● Problem requirements
Return, from the data below, each line that contains the word "column".

● Source information
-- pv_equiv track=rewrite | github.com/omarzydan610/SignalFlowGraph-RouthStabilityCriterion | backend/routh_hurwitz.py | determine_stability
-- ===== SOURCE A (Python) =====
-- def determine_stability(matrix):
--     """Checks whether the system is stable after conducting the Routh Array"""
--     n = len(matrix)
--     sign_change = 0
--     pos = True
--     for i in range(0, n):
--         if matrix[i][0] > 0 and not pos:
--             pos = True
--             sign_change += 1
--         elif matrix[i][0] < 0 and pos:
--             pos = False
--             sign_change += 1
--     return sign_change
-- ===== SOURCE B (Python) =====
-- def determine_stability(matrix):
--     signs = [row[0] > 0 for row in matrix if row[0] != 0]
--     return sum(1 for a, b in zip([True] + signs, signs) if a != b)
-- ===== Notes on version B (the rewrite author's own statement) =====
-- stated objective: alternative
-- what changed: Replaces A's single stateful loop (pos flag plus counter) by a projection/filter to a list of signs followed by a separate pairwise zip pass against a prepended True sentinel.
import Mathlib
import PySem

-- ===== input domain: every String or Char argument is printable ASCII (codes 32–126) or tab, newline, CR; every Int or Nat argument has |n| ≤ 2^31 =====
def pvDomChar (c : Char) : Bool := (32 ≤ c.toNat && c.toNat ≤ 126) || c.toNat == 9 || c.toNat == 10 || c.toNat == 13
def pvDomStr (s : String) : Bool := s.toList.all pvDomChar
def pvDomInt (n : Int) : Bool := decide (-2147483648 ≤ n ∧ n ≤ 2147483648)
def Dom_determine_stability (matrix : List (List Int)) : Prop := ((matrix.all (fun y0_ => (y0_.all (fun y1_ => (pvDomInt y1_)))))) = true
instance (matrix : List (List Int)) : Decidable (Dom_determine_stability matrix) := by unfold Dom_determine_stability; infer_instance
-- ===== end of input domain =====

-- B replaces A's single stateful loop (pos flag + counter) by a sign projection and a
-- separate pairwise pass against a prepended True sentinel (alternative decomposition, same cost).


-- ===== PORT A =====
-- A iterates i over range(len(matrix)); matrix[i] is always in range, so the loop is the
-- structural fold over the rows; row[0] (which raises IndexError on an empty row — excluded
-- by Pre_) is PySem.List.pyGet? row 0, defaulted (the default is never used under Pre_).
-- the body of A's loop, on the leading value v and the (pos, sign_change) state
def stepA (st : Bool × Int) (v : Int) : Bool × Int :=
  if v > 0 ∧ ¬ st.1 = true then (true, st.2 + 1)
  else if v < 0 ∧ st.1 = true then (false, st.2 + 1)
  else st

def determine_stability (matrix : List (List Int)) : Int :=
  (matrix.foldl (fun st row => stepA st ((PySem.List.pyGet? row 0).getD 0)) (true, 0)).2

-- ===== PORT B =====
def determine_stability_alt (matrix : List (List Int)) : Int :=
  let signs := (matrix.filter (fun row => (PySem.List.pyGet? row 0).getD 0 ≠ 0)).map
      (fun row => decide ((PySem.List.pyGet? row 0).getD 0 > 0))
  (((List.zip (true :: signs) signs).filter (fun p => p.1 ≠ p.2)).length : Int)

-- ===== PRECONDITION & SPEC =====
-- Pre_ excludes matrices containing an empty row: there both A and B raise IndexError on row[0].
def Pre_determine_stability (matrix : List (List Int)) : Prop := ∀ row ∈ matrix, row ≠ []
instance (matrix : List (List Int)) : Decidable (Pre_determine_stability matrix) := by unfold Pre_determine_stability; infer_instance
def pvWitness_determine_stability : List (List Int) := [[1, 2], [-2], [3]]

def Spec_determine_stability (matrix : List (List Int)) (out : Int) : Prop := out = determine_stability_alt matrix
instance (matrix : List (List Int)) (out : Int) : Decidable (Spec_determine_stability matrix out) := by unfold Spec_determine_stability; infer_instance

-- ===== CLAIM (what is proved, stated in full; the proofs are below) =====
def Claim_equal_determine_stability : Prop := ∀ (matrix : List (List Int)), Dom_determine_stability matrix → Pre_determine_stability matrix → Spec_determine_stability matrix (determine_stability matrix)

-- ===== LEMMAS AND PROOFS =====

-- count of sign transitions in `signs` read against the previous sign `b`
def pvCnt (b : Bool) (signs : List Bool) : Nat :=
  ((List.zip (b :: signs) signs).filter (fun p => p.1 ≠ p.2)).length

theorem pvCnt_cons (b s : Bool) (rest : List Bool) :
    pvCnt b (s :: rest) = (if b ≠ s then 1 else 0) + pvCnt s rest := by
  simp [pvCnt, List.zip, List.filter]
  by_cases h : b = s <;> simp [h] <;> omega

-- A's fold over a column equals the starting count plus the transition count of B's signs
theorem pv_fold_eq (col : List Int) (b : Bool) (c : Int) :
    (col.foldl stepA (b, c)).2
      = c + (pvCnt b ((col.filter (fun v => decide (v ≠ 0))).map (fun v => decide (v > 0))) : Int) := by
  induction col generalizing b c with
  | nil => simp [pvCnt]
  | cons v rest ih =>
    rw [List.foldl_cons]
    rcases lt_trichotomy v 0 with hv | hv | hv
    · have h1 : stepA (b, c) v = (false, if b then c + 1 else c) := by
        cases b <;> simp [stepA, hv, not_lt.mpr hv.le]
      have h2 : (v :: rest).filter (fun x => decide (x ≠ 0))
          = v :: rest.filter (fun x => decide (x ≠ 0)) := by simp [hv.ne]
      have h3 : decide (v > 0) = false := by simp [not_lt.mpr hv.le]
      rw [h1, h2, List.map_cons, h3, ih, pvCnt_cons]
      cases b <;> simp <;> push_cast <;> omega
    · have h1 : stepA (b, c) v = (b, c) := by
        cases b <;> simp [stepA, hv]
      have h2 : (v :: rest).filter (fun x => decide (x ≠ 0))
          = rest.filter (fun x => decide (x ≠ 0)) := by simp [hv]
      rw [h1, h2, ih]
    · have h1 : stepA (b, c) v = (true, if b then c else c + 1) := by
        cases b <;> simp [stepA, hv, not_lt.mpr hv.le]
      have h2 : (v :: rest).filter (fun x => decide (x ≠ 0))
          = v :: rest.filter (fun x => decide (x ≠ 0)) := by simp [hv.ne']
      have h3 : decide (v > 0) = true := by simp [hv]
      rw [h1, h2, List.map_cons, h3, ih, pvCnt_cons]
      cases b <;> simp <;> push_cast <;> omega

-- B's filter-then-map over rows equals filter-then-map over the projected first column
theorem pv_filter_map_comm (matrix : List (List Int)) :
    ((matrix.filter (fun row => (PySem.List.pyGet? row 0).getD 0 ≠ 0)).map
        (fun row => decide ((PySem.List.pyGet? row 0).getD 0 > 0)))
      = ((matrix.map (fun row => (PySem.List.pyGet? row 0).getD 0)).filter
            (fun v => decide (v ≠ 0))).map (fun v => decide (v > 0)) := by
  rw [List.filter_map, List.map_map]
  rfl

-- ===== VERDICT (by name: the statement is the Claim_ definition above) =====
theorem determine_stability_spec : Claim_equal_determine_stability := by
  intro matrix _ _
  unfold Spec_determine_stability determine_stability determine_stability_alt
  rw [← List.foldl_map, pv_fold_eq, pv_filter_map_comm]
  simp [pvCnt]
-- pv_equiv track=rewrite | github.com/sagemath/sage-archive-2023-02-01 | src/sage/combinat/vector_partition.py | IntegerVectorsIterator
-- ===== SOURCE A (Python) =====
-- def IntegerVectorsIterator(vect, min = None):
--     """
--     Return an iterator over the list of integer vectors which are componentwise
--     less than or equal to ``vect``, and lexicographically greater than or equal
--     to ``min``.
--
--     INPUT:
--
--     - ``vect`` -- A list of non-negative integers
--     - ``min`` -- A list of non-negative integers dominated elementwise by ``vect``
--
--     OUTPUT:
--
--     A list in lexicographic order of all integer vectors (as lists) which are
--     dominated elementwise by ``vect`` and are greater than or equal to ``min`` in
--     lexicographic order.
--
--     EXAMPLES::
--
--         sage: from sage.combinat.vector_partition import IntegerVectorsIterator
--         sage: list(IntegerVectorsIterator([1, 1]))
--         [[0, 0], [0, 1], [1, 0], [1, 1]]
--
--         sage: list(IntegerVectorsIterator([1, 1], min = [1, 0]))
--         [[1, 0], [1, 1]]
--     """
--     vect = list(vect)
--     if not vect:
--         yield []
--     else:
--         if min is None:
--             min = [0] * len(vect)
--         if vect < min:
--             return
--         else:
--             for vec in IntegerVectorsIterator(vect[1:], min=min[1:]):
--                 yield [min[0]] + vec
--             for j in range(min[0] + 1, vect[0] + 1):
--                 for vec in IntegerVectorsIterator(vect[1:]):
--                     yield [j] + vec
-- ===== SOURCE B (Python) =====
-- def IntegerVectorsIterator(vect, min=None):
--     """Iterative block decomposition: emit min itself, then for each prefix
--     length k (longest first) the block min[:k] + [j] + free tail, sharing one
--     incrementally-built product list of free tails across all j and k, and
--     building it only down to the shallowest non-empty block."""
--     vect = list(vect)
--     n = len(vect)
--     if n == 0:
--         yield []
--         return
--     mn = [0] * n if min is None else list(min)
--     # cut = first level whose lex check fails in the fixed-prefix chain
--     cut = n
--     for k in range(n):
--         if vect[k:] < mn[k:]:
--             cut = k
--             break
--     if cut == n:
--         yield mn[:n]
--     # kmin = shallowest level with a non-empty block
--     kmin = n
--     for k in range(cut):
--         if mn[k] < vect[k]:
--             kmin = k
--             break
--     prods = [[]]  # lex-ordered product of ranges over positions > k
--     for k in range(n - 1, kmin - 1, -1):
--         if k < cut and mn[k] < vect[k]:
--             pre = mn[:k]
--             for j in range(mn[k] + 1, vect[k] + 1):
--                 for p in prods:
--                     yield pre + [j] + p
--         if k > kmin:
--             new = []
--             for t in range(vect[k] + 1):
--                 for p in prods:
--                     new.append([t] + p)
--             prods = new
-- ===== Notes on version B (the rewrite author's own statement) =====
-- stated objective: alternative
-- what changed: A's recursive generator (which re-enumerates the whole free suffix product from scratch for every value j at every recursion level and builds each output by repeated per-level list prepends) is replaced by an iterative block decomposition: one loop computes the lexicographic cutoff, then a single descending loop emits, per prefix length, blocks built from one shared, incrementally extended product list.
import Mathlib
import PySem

● Solution to the exercise
-- A's fold over a column equals the starting count plus the transition count of B's signs
-- B's filter-then-map over rows equals filter-then-map over the projected first column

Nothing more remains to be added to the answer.